**Extracted entries**
-- pv_equiv track=rewrite | github.com/VickyA5/TP-Programacion-Dinamica | problema_bottom_up.py | valor_max_sophia
-- ===== SOURCE A (Python) =====
-- def valor_max_sophia(coins):
--     n = len(coins)
--     # Crear una tabla DP para almacenar las soluciones a subproblemas
--     dp = [[0] * n for _ in range(n)]
--
--     # Llenar la tabla DP de abajo hacia arriba
--     for length in range(1, n + 1):  # length es el tama침o de la subsecuencia
--         for i in range(n - length + 1):
--             j = i + length - 1
--             if i == j:
--                 dp[i][j] = coins[i]  # Caso base: una moneda
--             elif i + 1 == j:
--                 dp[i][j] = max(coins[i], coins[j])  # Caso base: dos monedas
--             else:
--                 # La recurrencia basada en las elecciones de Sophia y Mateo
--                 a = coins[i] + dp[i + 2][j] if coins[i + 1] >= coins[j] else 0
--                 b = coins[i] + dp[i + 1][j - 1] if coins[i + 1] < coins[j] else 0
--                 c = coins[j] + dp[i + 1][j - 1] if coins[i] >= coins[j - 1] else 0
--                 d = coins[j] + dp[i][j - 2] if coins[i] < coins[j - 1] else 0
--                 dp[i][j] = max(a, b, c, d)
--
--     # El resultado est치 en dp[0][n-1]
--     return dp
-- ===== SOURCE B (Python) =====
-- def valor_max_sophia(coins):
--     n = len(coins)
--     dp = [[0] * n for _ in range(n)]
--     memo = {}
--
--     def solve(i, j):
--         if (i, j) in memo:
--             return memo[(i, j)]
--         if i == j:
--             v = coins[i]
--         elif i + 1 == j:
--             v = max(coins[i], coins[j])
--         else:
--             a = coins[i] + solve(i + 2, j) if coins[i + 1] >= coins[j] else 0
--             b = coins[i] + solve(i + 1, j - 1) if coins[i + 1] < coins[j] else 0
--             c = coins[j] + solve(i + 1, j - 1) if coins[i] >= coins[j - 1] else 0
--             d = coins[j] + solve(i, j - 2) if coins[i] < coins[j - 1] else 0
--             v = max(a, b, c, d)
--         memo[(i, j)] = v
--         return v
--
--     # fill the upper triangle; i descending keeps the memoized recursion shallow
--     for i in range(n - 1, -1, -1):
--         for j in range(i, n):
--             dp[i][j] = solve(i, j)
--     return dp
-- ===== Notes on version B (the rewrite author's own statement) =====
-- stated objective: alternative
-- what changed: Replaces the bottom-up length/start-index tabulation loops with a memoized recursive solve(i, j) on the same recurrence, driven over the upper triangle to fill the returned table.
import Mathlib
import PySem

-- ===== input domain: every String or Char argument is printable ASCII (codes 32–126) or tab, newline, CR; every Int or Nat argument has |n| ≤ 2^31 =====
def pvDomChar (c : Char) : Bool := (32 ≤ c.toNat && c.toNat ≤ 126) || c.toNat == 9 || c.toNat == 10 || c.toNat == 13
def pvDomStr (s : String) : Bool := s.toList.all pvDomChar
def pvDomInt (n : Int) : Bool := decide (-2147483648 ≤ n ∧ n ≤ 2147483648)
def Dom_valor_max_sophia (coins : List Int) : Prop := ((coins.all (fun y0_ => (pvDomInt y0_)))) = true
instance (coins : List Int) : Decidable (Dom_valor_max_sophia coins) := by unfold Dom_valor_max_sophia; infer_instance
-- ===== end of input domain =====

-- B replaces A's bottom-up length/i tabulation loops by a top-down recursion on (i, j)
-- (memoized in the Python; the pure Lean port computes the same values) — objective: alternative decomposition.


-- ===== PORT A =====
-- coins[i] for a Nat index that A only ever uses in range: getD is exact there
def pvCoin (coins : List Int) (i : Nat) : Int := coins.getD i 0

-- dp[i][j] read / dp[i][j] = v write on the list-of-lists table
def pvRead (dp : List (List Int)) (i j : Nat) : Int := (dp.getD i []).getD j 0
def pvWrite (dp : List (List Int)) (i j : Nat) (v : Int) : List (List Int) :=
  dp.set i ((dp.getD i []).set j v)

-- body of A's inner loop (one cell (i, i+length-1))
def pvStepA (coins : List Int) (length : Nat) (dp : List (List Int)) (i : Nat) : List (List Int) :=
  let j := i + length - 1
  if i = j then pvWrite dp i j (pvCoin coins i)
  else if i + 1 = j then pvWrite dp i j (max (pvCoin coins i) (pvCoin coins j))
  else
    let a := if pvCoin coins (i+1) ≥ pvCoin coins j then pvCoin coins i + pvRead dp (i+2) j else 0
    let b := if pvCoin coins (i+1) < pvCoin coins j then pvCoin coins i + pvRead dp (i+1) (j-1) else 0
    let c := if pvCoin coins i ≥ pvCoin coins (j-1) then pvCoin coins j + pvRead dp (i+1) (j-1) else 0
    let d := if pvCoin coins i < pvCoin coins (j-1) then pvCoin coins j + pvRead dp i (j-2) else 0
    pvWrite dp i j (max (max (max a b) c) d)

def valor_max_sophia (coins : List Int) : List (List Int) :=
  let n := coins.length
  (List.range' 1 n).foldl
    (fun dp length => (List.range (n - length + 1)).foldl (pvStepA coins length) dp)
    (List.replicate n (List.replicate n 0))

-- ===== PORT B =====
-- B's recursive solve(i, j) (the Python memo cache only avoids recomputation; dropped here)
def pvSolve (coins : List Int) (i j : Nat) : Int :=
  if _h1 : i = j then pvCoin coins i
  else if _h2 : i + 1 = j then max (pvCoin coins i) (pvCoin coins j)
  else if _h3 : i < j then
    let a := if pvCoin coins (i+1) ≥ pvCoin coins j then pvCoin coins i + pvSolve coins (i+2) j else 0
    let b := if pvCoin coins (i+1) < pvCoin coins j then pvCoin coins i + pvSolve coins (i+1) (j-1) else 0
    let c := if pvCoin coins i ≥ pvCoin coins (j-1) then pvCoin coins j + pvSolve coins (i+1) (j-1) else 0
    let d := if pvCoin coins i < pvCoin coins (j-1) then pvCoin coins j + pvSolve coins i (j-2) else 0
    max (max (max a b) c) d
  else 0
termination_by j - i
decreasing_by all_goals omega

-- B: preallocated zero table with every upper-triangular cell set to solve(i, j)
def valor_max_sophia_alt (coins : List Int) : List (List Int) :=
  let n := coins.length
  (List.range n).map (fun i => (List.range n).map (fun j =>
    if i ≤ j then pvSolve coins i j else 0))

-- ===== PRECONDITION & SPEC =====
def Spec_valor_max_sophia (coins : List Int) (out : List (List Int)) : Prop := out = valor_max_sophia_alt coins
instance (coins : List Int) (out : List (List Int)) : Decidable (Spec_valor_max_sophia coins out) := by unfold Spec_valor_max_sophia; infer_instance

-- ===== CLAIM (what is proved, stated in full; the proofs are below) =====
def Claim_equal_valor_max_sophia : Prop := ∀ (coins : List Int), Dom_valor_max_sophia coins → Spec_valor_max_sophia coins (valor_max_sophia coins)

-- ===== LEMMAS AND PROOFS =====
-- table shape: n rows of length n
def pvShaped (n : Nat) (dp : List (List Int)) : Prop :=
  dp.length = n ∧ ∀ r ∈ dp, r.length = n

-- loop invariant: after the outer lengths below `length` are done and the first `k` cells of
-- the current diagonal are written, every cell holds its pvSolve value (filled) or 0 (not yet)
def pvInv (coins : List Int) (length k : Nat) (dp : List (List Int)) : Prop :=
  pvShaped coins.length dp ∧
  ∀ i j : Nat, i < coins.length → j < coins.length →
    pvRead dp i j =
      if i ≤ j ∧ (j + 2 ≤ i + length ∨ (j + 1 = i + length ∧ i < k)) then pvSolve coins i j else 0

theorem pvSolve_base (coins : List Int) (i j : Nat) (h : i = j) :
    pvSolve coins i j = pvCoin coins i := by
  rw [pvSolve, dif_pos h]

theorem pvSolve_two (coins : List Int) (i j : Nat) (h : i + 1 = j) (hne : i ≠ j) :
    pvSolve coins i j = max (pvCoin coins i) (pvCoin coins j) := by
  rw [pvSolve, dif_neg hne, dif_pos h]

theorem pvSolve_rec (coins : List Int) (i j : Nat) (h : i + 2 ≤ j) :
    pvSolve coins i j =
      max (max (max
        (if pvCoin coins (i+1) ≥ pvCoin coins j then pvCoin coins i + pvSolve coins (i+2) j else 0)
        (if pvCoin coins (i+1) < pvCoin coins j then pvCoin coins i + pvSolve coins (i+1) (j-1) else 0))
        (if pvCoin coins i ≥ pvCoin coins (j-1) then pvCoin coins j + pvSolve coins (i+1) (j-1) else 0))
        (if pvCoin coins i < pvCoin coins (j-1) then pvCoin coins j + pvSolve coins i (j-2) else 0) := by
  rw [pvSolve, dif_neg (by omega), dif_neg (by omega), dif_pos (by omega)]

theorem pvShaped_write (n : Nat) (dp : List (List Int)) (i j : Nat) (v : Int)
    (h : pvShaped n dp) (hi : i < n) : pvShaped n (pvWrite dp i j v) := by
  obtain ⟨hlen, hrows⟩ := h
  refine ⟨by simp [pvWrite, hlen], fun r hr => ?_⟩
  rcases List.mem_or_eq_of_mem_set hr with hr' | hr'
  · exact hrows r hr'
  · subst hr'
    rw [List.length_set, List.getD_eq_getElem dp [] (by omega)]
    exact hrows _ (List.getElem_mem (by omega))

theorem pvRead_write (n : Nat) (dp : List (List Int)) (i j i' j' : Nat) (v : Int)
    (h : pvShaped n dp) (hi : i < n) (hi' : i' < n) (hj' : j' < n) :
    pvRead (pvWrite dp i j v) i' j' = if i = i' ∧ j = j' then v else pvRead dp i' j' := by
  obtain ⟨hlen, hrows⟩ := h
  have hilen : i < dp.length := by omega
  have hrowi : (dp.getD i []).length = n := by
    rw [List.getD_eq_getElem dp [] hilen]; exact hrows _ (List.getElem_mem hilen)
  have hsetlen : ((dp.getD i []).set j v).length = n := by rw [List.length_set]; exact hrowi
  by_cases hii : i = i'
  · subst hii
    have hrw : pvRead (pvWrite dp i j v) i j' = ((dp.getD i []).set j v).getD j' 0 := by
      unfold pvRead pvWrite
      rw [List.getD_eq_getElem (dp.set i _) [] (by simpa [hlen] using hi)]
      rw [List.getElem_set, if_pos rfl]
    rw [hrw]
    by_cases hjj : j = j'
    · subst hjj
      rw [List.getD_eq_getElem _ 0 (by omega), List.getElem_set, if_pos rfl, if_pos ⟨rfl, rfl⟩]
    · rw [if_neg (by tauto)]
      unfold pvRead
      rw [List.getD_eq_getElem _ 0 (by omega), List.getElem_set, if_neg hjj,
        List.getD_eq_getElem _ 0 (by omega)]
  · rw [if_neg (by tauto)]
    unfold pvRead pvWrite
    have hrw : (dp.set i ((dp.getD i []).set j v)).getD i' [] = dp.getD i' [] := by
      rw [List.getD_eq_getElem _ [] (by simpa [hlen] using hi'),
        List.getElem_set, if_neg hii]
      exact (List.getD_eq_getElem dp [] (by omega)).symm
    rw [hrw]

theorem pvInv_step (coins : List Int) (length k : Nat) (dp : List (List Int))
    (hlen1 : 1 ≤ length) (hk : k + length ≤ coins.length) (h : pvInv coins length k dp) :
    pvInv coins length (k + 1) (pvStepA coins length dp k) := by
  obtain ⟨hsh, hread⟩ := h
  have hkn : k < coins.length := by omega
  have hj0 : k + length - 1 < coins.length := by omega
  have hafter : pvStepA coins length dp k =
      pvWrite dp k (k + length - 1) (pvSolve coins k (k + length - 1)) := by
    simp only [pvStepA]
    by_cases h1 : k = k + length - 1
    · rw [if_pos h1, pvSolve_base coins k (k + length - 1) h1]
    · rw [if_neg h1]
      by_cases h2 : k + 1 = k + length - 1
      · rw [if_pos h2, pvSolve_two coins k (k + length - 1) h2 h1]
      · rw [if_neg h2]
        have e1 : pvRead dp (k+2) (k+length-1) = pvSolve coins (k+2) (k+length-1) := by
          rw [hread _ _ (by omega) hj0]; exact if_pos (by omega)
        have e2 : pvRead dp (k+1) (k+length-1-1) = pvSolve coins (k+1) (k+length-1-1) := by
          rw [hread _ _ (by omega) (by omega)]; exact if_pos (by omega)
        have e3 : pvRead dp k (k+length-1-2) = pvSolve coins k (k+length-1-2) := by
          rw [hread _ _ hkn (by omega)]; exact if_pos (by omega)
        rw [e1, e2, e3, pvSolve_rec coins k (k + length - 1) (by omega)]
  rw [hafter]
  refine ⟨pvShaped_write _ _ _ _ _ hsh hkn, fun i j hi hj => ?_⟩
  rw [pvRead_write coins.length dp k (k+length-1) i j _ hsh hkn hi hj]
  by_cases hc : k = i ∧ k + length - 1 = j
  · obtain ⟨hck, hcj⟩ := hc
    subst hck; subst hcj
    rw [if_pos ⟨rfl, rfl⟩, if_pos (by omega)]
  · rw [if_neg hc, hread i j hi hj]
    by_cases hc1 : i ≤ j ∧ (j + 2 ≤ i + length ∨ (j + 1 = i + length ∧ i < k))
    · rw [if_pos hc1, if_pos (by omega)]
    · rw [if_neg hc1, if_neg (by omega)]

theorem pvInv_loop (coins : List Int) (length : Nat) (dp : List (List Int))
    (hlen1 : 1 ≤ length) (hln : length ≤ coins.length) (h : pvInv coins length 0 dp)
    (m : Nat) (hm : m ≤ coins.length - length + 1) :
    pvInv coins length m ((List.range m).foldl (pvStepA coins length) dp) := by
  induction m with
  | zero => simpa using h
  | succ m ih =>
    rw [List.range_succ, List.foldl_append, List.foldl_cons, List.foldl_nil]
    exact pvInv_step coins length m _ hlen1 (by omega) (ih (by omega))

theorem pvInv_next (coins : List Int) (length : Nat) (dp : List (List Int))
    (hln : length ≤ coins.length)
    (h : pvInv coins length (coins.length - length + 1) dp) :
    pvInv coins (length + 1) 0 dp := by
  refine ⟨h.1, fun i j hi hj => ?_⟩
  rw [h.2 i j hi hj]
  have hiff : (i ≤ j ∧ (j + 2 ≤ i + length ∨ (j + 1 = i + length ∧ i < coins.length - length + 1))) ↔
      (i ≤ j ∧ (j + 2 ≤ i + (length + 1) ∨ (j + 1 = i + (length + 1) ∧ i < 0))) := by omega
  simp only [hiff]

theorem pvOuter (coins : List Int) (L : Nat) (hL : L ≤ coins.length) :
    pvInv coins (L + 1) 0
      ((List.range' 1 L).foldl
        (fun dp length => (List.range (coins.length - length + 1)).foldl (pvStepA coins length) dp)
        (List.replicate coins.length (List.replicate coins.length 0))) := by
  induction L with
  | zero =>
    rw [List.range'_zero, List.foldl_nil]
    refine ⟨⟨List.length_replicate, fun r hr => by
        rw [List.eq_of_mem_replicate hr]; exact List.length_replicate⟩,
      fun i j hi hj => ?_⟩
    have hz : pvRead (List.replicate coins.length (List.replicate coins.length 0)) i j = 0 := by
      unfold pvRead
      rw [List.getD_replicate _ hi, List.getD_replicate _ hj]
    rw [hz, if_neg (by omega)]
  | succ L ih =>
    rw [List.range'_1_concat, Nat.add_comm 1 L, List.foldl_append, List.foldl_cons, List.foldl_nil]
    exact pvInv_next coins (L + 1) _ (by omega)
      (pvInv_loop coins (L + 1) _ (by omega) (by omega) (ih (by omega))
        (coins.length - (L + 1) + 1) le_rfl)

-- ===== VERDICT (by name: the statement is the Claim_ definition above) =====
theorem valor_max_sophia_spec : Claim_equal_valor_max_sophia := by
  intro coins _
  unfold Spec_valor_max_sophia
  obtain ⟨⟨hlen, hrows⟩, hread⟩ := pvOuter coins coins.length le_rfl
  show valor_max_sophia coins = valor_max_sophia_alt coins
  unfold valor_max_sophia valor_max_sophia_alt
  apply List.ext_getElem (by simpa using hlen)
  intro i h1 h2
  rw [List.getElem_map, List.getElem_range]
  have hi : i < coins.length := by rw [← hlen]; exact h1
  have hrowlen := hrows _ (List.getElem_mem h1)
  apply List.ext_getElem (by simpa using hrowlen)
  intro j hj1 hj2
  rw [List.getElem_map, List.getElem_range]
  have hj : j < coins.length := lt_of_lt_of_eq hj1 hrowlen
  have hr := hread i j hi hj
  unfold pvRead at hr
  rw [List.getD_eq_getElem _ [] h1, List.getD_eq_getElem _ 0 hj1] at hr
  rw [hr]
  have hiff : (i ≤ j ∧ (j + 2 ≤ i + (coins.length + 1) ∨
      (j + 1 = i + (coins.length + 1) ∧ i < 0))) ↔ i ≤ j := by omega
  simp only [hiff]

**Brief**
Write out, please, only the lines from the one with "unfold valor_max_sophia valor_max_sophia_alt" through the last line above, both included and unchanged.

**Response box**
  unfold valor_max_sophia valor_max_sophia_alt
  apply List.ext_getElem (by simpa using hlen)
  intro i h1 h2
  rw [List.getElem_map, List.getElem_range]
  have hi : i < coins.length := by rw [← hlen]; exact h1
  have hrowlen := hrows _ (List.getElem_mem h1)
  apply List.ext_getElem (by simpa using hrowlen)
  intro j hj1 hj2
  rw [List.getElem_map, List.getElem_range]
  have hj : j < coins.length := lt_of_lt_of_eq hj1 hrowlen
  have hr := hread i j hi hj
  unfold pvRead at hr
  rw [List.getD_eq_getElem _ [] h1, List.getD_eq_getElem _ 0 hj1] at hr
  rw [hr]
  have hiff : (i ≤ j ∧ (j + 2 ≤ i + (coins.length + 1) ∨
      (j + 1 = i + (coins.length + 1) ∧ i < 0))) ↔ i ≤ j := by omega
  simp only [hiff]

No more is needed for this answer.